DATASET CONTENT START
-- pv_equiv track=rewrite | github.com/snefrukai/15-112 | extra_practice5.py | l_most_get
-- ===== SOURCE A (Python) =====
-- def l_most_get(l):
--     l_new = sorted(l, reverse=True)
--
--     count_max = l_new[0][0]
--     for i in range(1, len(l_new)):
--         if l_new[i][0] < count_max:
--             l_new = l_new[:i]
--             break
--     l_new.sort()
--     return l_new
-- ===== SOURCE B (Python) =====
-- def l_most_get(l):
--     s = sorted(l)
--     m = s[-1][0]
--     return [x for x in s if x[0] == m]
-- ===== Notes on version B (the rewrite author's own statement) =====
-- stated objective: simpler
-- what changed: One ascending sort plus a max-first-field filter comprehension replaces A's descending sort, index-loop truncation with break and slicing, and second ascending sort.
import Mathlib
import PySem

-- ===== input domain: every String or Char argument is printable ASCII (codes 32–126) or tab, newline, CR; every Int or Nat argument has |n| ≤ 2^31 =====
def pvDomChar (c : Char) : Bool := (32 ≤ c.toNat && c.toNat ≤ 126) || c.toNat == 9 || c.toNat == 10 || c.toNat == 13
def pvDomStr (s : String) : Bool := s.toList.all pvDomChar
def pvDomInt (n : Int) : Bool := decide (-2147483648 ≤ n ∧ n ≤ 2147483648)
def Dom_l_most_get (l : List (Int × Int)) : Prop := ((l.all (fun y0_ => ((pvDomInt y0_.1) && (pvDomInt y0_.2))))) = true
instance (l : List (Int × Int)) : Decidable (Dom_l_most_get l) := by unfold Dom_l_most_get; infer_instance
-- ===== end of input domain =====

-- B replaces A's descending sort + truncation loop + second sort with one ascending sort
-- and a max-first-field filter (objective: simpler); equal return value on all nonempty lists.

-- ===== PORT A =====
-- the 'for i in range(1, len(l_new)): if l_new[i][0] < count_max: l_new = l_new[:i]; break' loop
def lmgScan (l_new : List (Int × Int)) (count_max : Int) : List Int → List (Int × Int)
  | [] => l_new
  | i :: rest =>
    if (PySem.List.pyGetD l_new i (0, 0)).1 < count_max
    then PySem.List.slice l_new none (some i)      -- l_new[:i] then break
    else lmgScan l_new count_max rest

def l_most_get (l : List (Int × Int)) : List (Int × Int) :=
  let l_new := PySem.List.sorted2 l (fun x => x.1) (fun x => x.2) true
  match PySem.List.pyGet? l_new 0 with
  | none => []              -- l_new[0] raises IndexError on empty input; excluded by Pre_
  | some first =>
    let count_max := first.1
    let l_new2 := lmgScan l_new count_max (PySem.List.pyRange 1 (l_new.length))
    PySem.List.sorted2 l_new2 (fun x => x.1) (fun x => x.2) false

-- ===== PORT B =====
def l_most_get_alt (l : List (Int × Int)) : List (Int × Int) :=
  let s := PySem.List.sorted2 l (fun x => x.1) (fun x => x.2) false
  match PySem.List.pyGet? s (-1) with
  | none => []              -- s[-1] raises IndexError on empty input; excluded by Pre_
  | some last => s.filter (fun x => x.1 == last.1)

-- ===== PRECONDITION & SPEC =====
-- Python A (and B) raises IndexError on the empty list; that is the only excluded input.
def Pre_l_most_get (l : List (Int × Int)) : Prop := l ≠ []
instance (l : List (Int × Int)) : Decidable (Pre_l_most_get l) := by unfold Pre_l_most_get; infer_instance
def pvWitness_l_most_get : (List (Int × Int)) := [(1, 2), (3, 4), (3, 1)]

def Spec_l_most_get (l : List (Int × Int)) (out : List (Int × Int)) : Prop := out = l_most_get_alt l
instance (l : List (Int × Int)) (out : List (Int × Int)) : Decidable (Spec_l_most_get l out) := by unfold Spec_l_most_get; infer_instance

-- ===== CLAIM (what is proved, stated in full; the proofs are below) =====
def Claim_equal_l_most_get : Prop := ∀ (l : List (Int × Int)), Dom_l_most_get l → Pre_l_most_get l → Spec_l_most_get l (l_most_get l)

-- ===== LEMMAS AND PROOFS =====

-- Python's tuple sort is the lexicographic sort: sorted2 with fst/snd = sorted with key toLex
theorem lmg_sorted2_eq_sorted (xs : List (Int × Int)) (rev : Bool) :
    PySem.List.sorted2 xs (fun x => x.1) (fun x => x.2) rev
      = PySem.List.sorted xs (fun x => toLex x) rev := by
  have hlt : (fun (a b : Int × Int) => decide (a.1 < b.1) || (!decide (b.1 < a.1) && decide (a.2 < b.2)))
      = fun (a b : Int × Int) => decide (toLex a < toLex b) := by
    funext a b
    by_cases h1 : a.1 < b.1 <;> by_cases h2 : b.1 < a.1 <;> by_cases h3 : a.2 < b.2 <;>
      simp [Prod.Lex.toLex_lt_toLex, h1, h2, h3] <;> omega
  have hgt : (fun (a b : Int × Int) => decide (b.1 < a.1) || (!decide (a.1 < b.1) && decide (b.2 < a.2)))
      = fun (a b : Int × Int) => decide (toLex b < toLex a) := by
    funext a b
    exact congrFun (congrFun hlt b) a
  unfold PySem.List.sorted2 PySem.List.sorted
  cases rev <;> simp [hlt, hgt]

theorem lmg_cut_spec (sd : List (Int × Int)) (cm : Int) :
    ∀ (n j : Nat), j ≤ sd.length → sd.length - j = n →
    lmgScan sd cm (PySem.List.pyRange (j : Int) (sd.length : Int))
      = sd.take j ++ (sd.drop j).takeWhile (fun x => !decide (x.1 < cm)) := by
  intro n
  induction n with
  | zero =>
    intro j hj hn
    have hje : j = sd.length := by omega
    subst hje
    rw [PySem.List.pyRange_one_eq_nil (by omega)]
    simp [lmgScan]
  | succ n ih =>
    intro j hj hn
    have hjlt : j < sd.length := by omega
    rw [PySem.List.pyRange_one_cons (by exact_mod_cast hjlt)]
    have hget : PySem.List.pyGetD sd (j : Int) (0, 0) = sd[j] := by
      rw [PySem.List.pyGetD_natCast]
      exact List.getD_eq_getElem sd (0, 0) hjlt
    show (if (PySem.List.pyGetD sd (j : Int) (0, 0)).1 < cm
        then PySem.List.slice sd none (some (j : Int))
        else lmgScan sd cm (PySem.List.pyRange ((j : Int) + 1) (sd.length : Int)))
      = sd.take j ++ (sd.drop j).takeWhile (fun x => !decide (x.1 < cm))
    rw [hget]
    by_cases hlt : (sd[j]).1 < cm
    · rw [if_pos hlt, PySem.List.slice_to sd (by omega)]
      rw [List.drop_eq_getElem_cons hjlt]
      simp [List.takeWhile_cons, hlt]
    · rw [if_neg hlt]
      have : ((j : Int) + 1) = ((j + 1 : Nat) : Int) := by push_cast; ring
      rw [this, ih (j + 1) (by omega) (by omega)]
      have hdj : sd.drop j = sd[j] :: sd.drop (j + 1) := List.drop_eq_getElem_cons hjlt
      have hg : sd[j]? = some sd[j] := List.getElem?_eq_getElem hjlt
      rw [hdj, List.takeWhile_cons, if_pos (by simp [hlt]), List.take_succ, hg]
      simp only [Option.toList_some, List.append_assoc, List.singleton_append]

theorem lmg_takeWhile_eq_filter (cm : Int) :
    ∀ (xs : List (Int × Int)), (∀ x ∈ xs, x.1 ≤ cm) →
    xs.Pairwise (fun a b => b.1 ≤ a.1) →
    xs.takeWhile (fun x => !decide (x.1 < cm)) = xs.filter (fun x => x.1 == cm) := by
  intro xs
  induction xs with
  | nil => intro _ _; rfl
  | cons h t ih =>
    intro hle hpw
    by_cases hlt : h.1 < cm
    · have h1 : List.filter (fun x => x.1 == cm) t = [] := by
        rw [List.filter_eq_nil_iff]
        intro x hx
        have : x.1 ≤ h.1 := (List.pairwise_cons.mp hpw).1 x hx
        simp; omega
      simp [List.takeWhile_cons, List.filter_cons, hlt, h1]
      omega
    · have heq : h.1 = cm := le_antisymm (hle h (List.mem_cons_self)) (by omega)
      have ht := ih (fun x hx => hle x (List.mem_cons_of_mem h hx)) (List.pairwise_cons.mp hpw).2
      simp [List.takeWhile_cons, List.filter_cons, hlt, heq, ht]

-- every first field of l is ≤ the first field of the head of the descending sort
theorem lmg_head_max (l : List (Int × Int)) {m : Int × Int} {t : List (Int × Int)}
    (h : PySem.List.sorted l (fun x => toLex x) true = m :: t) :
    ∀ y ∈ l, y.1 ≤ m.1 := by
  intro y hy
  have := PySem.List.key_head_sorted_rev_ge l (fun x => toLex x) h y hy
  rcases Prod.Lex.toLex_le_toLex.mp this with h1 | ⟨h1, _⟩ <;> omega

-- every first field of l is ≤ the first field of the last element of the ascending sort
theorem lmg_last_max (l : List (Int × Int)) (hne : l ≠ [])
    (hlen : (PySem.List.sorted l (fun x => toLex x) false).length ≠ 0) :
    ∀ y ∈ l,
      y.1 ≤ ((PySem.List.sorted l (fun x => toLex x) false).getLast
              (by intro h; exact hlen (by simp [h]))).1 := by
  intro y hy
  have hy' : y ∈ PySem.List.sorted l (fun x => toLex x) false :=
    (PySem.List.mem_sorted l _ _ y).mpr hy
  obtain ⟨p, hp, hyp⟩ := List.mem_iff_getElem.mp hy'
  have hlast : (PySem.List.sorted l (fun x => toLex x) false).getLast
        (by intro h; exact hlen (by simp [h]))
      = (PySem.List.sorted l (fun x => toLex x) false)[(PySem.List.sorted l (fun x => toLex x) false).length - 1] :=
    List.getLast_eq_getElem _
  have hmono := PySem.List.key_sorted_getElem_mono l (fun x => toLex x)
      (p := p) (q := (PySem.List.sorted l (fun x => toLex x) false).length - 1)
      (by omega) (by omega)
  rw [hlast]
  rw [hyp] at hmono
  rcases Prod.Lex.toLex_le_toLex.mp hmono with h1 | ⟨h1, _⟩ <;> omega

theorem lmg_main (l : List (Int × Int)) (hne : l ≠ []) :
    l_most_get l = l_most_get_alt l := by
  unfold l_most_get l_most_get_alt
  simp only [lmg_sorted2_eq_sorted]
  set sd := PySem.List.sorted l (fun x => toLex x) true with hsd
  set sa := PySem.List.sorted l (fun x => toLex x) false with hsa
  have hsd_ne : sd ≠ [] := by
    rw [hsd]; rw [Ne, PySem.List.sorted_eq_nil_iff]; exact hne
  have hsa_ne : sa ≠ [] := by
    rw [hsa]; rw [Ne, PySem.List.sorted_eq_nil_iff]; exact hne
  obtain ⟨m, t, hmt⟩ := List.exists_cons_of_ne_nil hsd_ne
  have hget0 : PySem.List.pyGet? sd 0 = some m := by
    rw [hmt]; exact PySem.List.pyGet?_zero_cons m t
  have hgetm1 : PySem.List.pyGet? sa (-1) = some (sa.getLast hsa_ne) := by
    rw [PySem.List.pyGet?_neg_one, List.getLast?_eq_getLast_of_ne_nil hsa_ne]
  simp only [hget0, hgetm1]
  -- the two maxima agree
  have hheadmax : ∀ y ∈ l, y.1 ≤ m.1 := lmg_head_max l (hsd ▸ hmt)
  have hlastmem : sa.getLast hsa_ne ∈ l := by
    have := List.getLast_mem hsa_ne
    exact (PySem.List.mem_sorted l _ _ _).mp this
  have hmmem : m ∈ l := by
    have : m ∈ sd := by rw [hmt]; exact List.mem_cons_self
    exact (PySem.List.mem_sorted l _ _ _).mp this
  have hlastmax := lmg_last_max l hne (by simp [← hsa, List.length_eq_zero_iff, hsa_ne])
  have hmax_eq : (sa.getLast hsa_ne).1 = m.1 :=
    le_antisymm (hheadmax _ hlastmem) (hlastmax m hmmem)
  -- A's truncation is the filter of the descending sort
  have hscan : lmgScan sd m.1 (PySem.List.pyRange 1 (sd.length : Int))
      = sd.filter (fun x => x.1 == m.1) := by
    have hlen1 : 1 ≤ sd.length := by
      rw [hmt]; simp
    have hcut := lmg_cut_spec sd m.1 (sd.length - 1) 1 hlen1 rfl
    push_cast at hcut
    rw [hcut]
    have hpw : sd.Pairwise (fun a b => b.1 ≤ a.1) := by
      have := PySem.List.sorted_pairwise_rev l (fun x => toLex x)
      rw [← hsd] at this
      exact this.imp (fun hab => by
        rcases Prod.Lex.toLex_le_toLex.mp hab with h1 | ⟨h1, _⟩ <;> omega)
    have hsdle : ∀ x ∈ sd, x.1 ≤ m.1 := fun x hx =>
      hheadmax x ((PySem.List.mem_sorted l _ _ x).mp hx)
    have htw := lmg_takeWhile_eq_filter m.1 sd hsdle hpw
    rw [hmt] at htw ⊢
    have hm_not_lt : ¬ m.1 < m.1 := lt_irrefl _
    simp only [List.takeWhile_cons, List.filter_cons, hm_not_lt, decide_false,
      Bool.not_false, if_true] at htw ⊢
    simpa using htw
  rw [hscan]
  -- both sides are sorted rearrangements of the same filtered list: equal
  rw [hmax_eq]
  apply PySem.List.eq_of_perm_of_pairwise_le_of_injective (fun x : Int × Int => toLex x)
    (fun a b hab => toLex.injective hab)
  · exact ((PySem.List.sorted_perm _ _ _).trans
      ((hsd ▸ PySem.List.sorted_perm l (fun x => toLex x) true).filter _)).trans
      ((hsa ▸ PySem.List.sorted_perm l (fun x => toLex x) false).filter _).symm
  · exact PySem.List.sorted_pairwise _ _
  · exact (hsa ▸ PySem.List.sorted_pairwise l (fun x => toLex x)).filter _

-- ===== VERDICT (by name: the statement is the Claim_ definition above) =====
theorem l_most_get_spec : Claim_equal_l_most_get := by
  intro l _ hpre
  unfold Spec_l_most_get
  exact lmg_main l hpre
DATASET CONTENT END
WHAT YOU ARE ASKED TO DO: From the listing above, repeat exactly the lines starting at the line that includes "rw [this, ih" and ending at the line that includes "head of the descending sort", with nothing outside that span.

ANSWER FOR THIS EXERCISE:
      rw [this, ih (j + 1) (by omega) (by omega)]
      have hdj : sd.drop j = sd[j] :: sd.drop (j + 1) := List.drop_eq_getElem_cons hjlt
      have hg : sd[j]? = some sd[j] := List.getElem?_eq_getElem hjlt
      rw [hdj, List.takeWhile_cons, if_pos (by simp [hlt]), List.take_succ, hg]
      simp only [Option.toList_some, List.append_assoc, List.singleton_append]

theorem lmg_takeWhile_eq_filter (cm : Int) :
    ∀ (xs : List (Int × Int)), (∀ x ∈ xs, x.1 ≤ cm) →
    xs.Pairwise (fun a b => b.1 ≤ a.1) →
    xs.takeWhile (fun x => !decide (x.1 < cm)) = xs.filter (fun x => x.1 == cm) := by
  intro xs
  induction xs with
  | nil => intro _ _; rfl
  | cons h t ih =>
    intro hle hpw
    by_cases hlt : h.1 < cm
    · have h1 : List.filter (fun x => x.1 == cm) t = [] := by
        rw [List.filter_eq_nil_iff]
        intro x hx
        have : x.1 ≤ h.1 := (List.pairwise_cons.mp hpw).1 x hx
        simp; omega
      simp [List.takeWhile_cons, List.filter_cons, hlt, h1]
      omega
    · have heq : h.1 = cm := le_antisymm (hle h (List.mem_cons_self)) (by omega)
      have ht := ih (fun x hx => hle x (List.mem_cons_of_mem h hx)) (List.pairwise_cons.mp hpw).2
      simp [List.takeWhile_cons, List.filter_cons, hlt, heq, ht]

-- every first field of l is ≤ the first field of the head of the descending sort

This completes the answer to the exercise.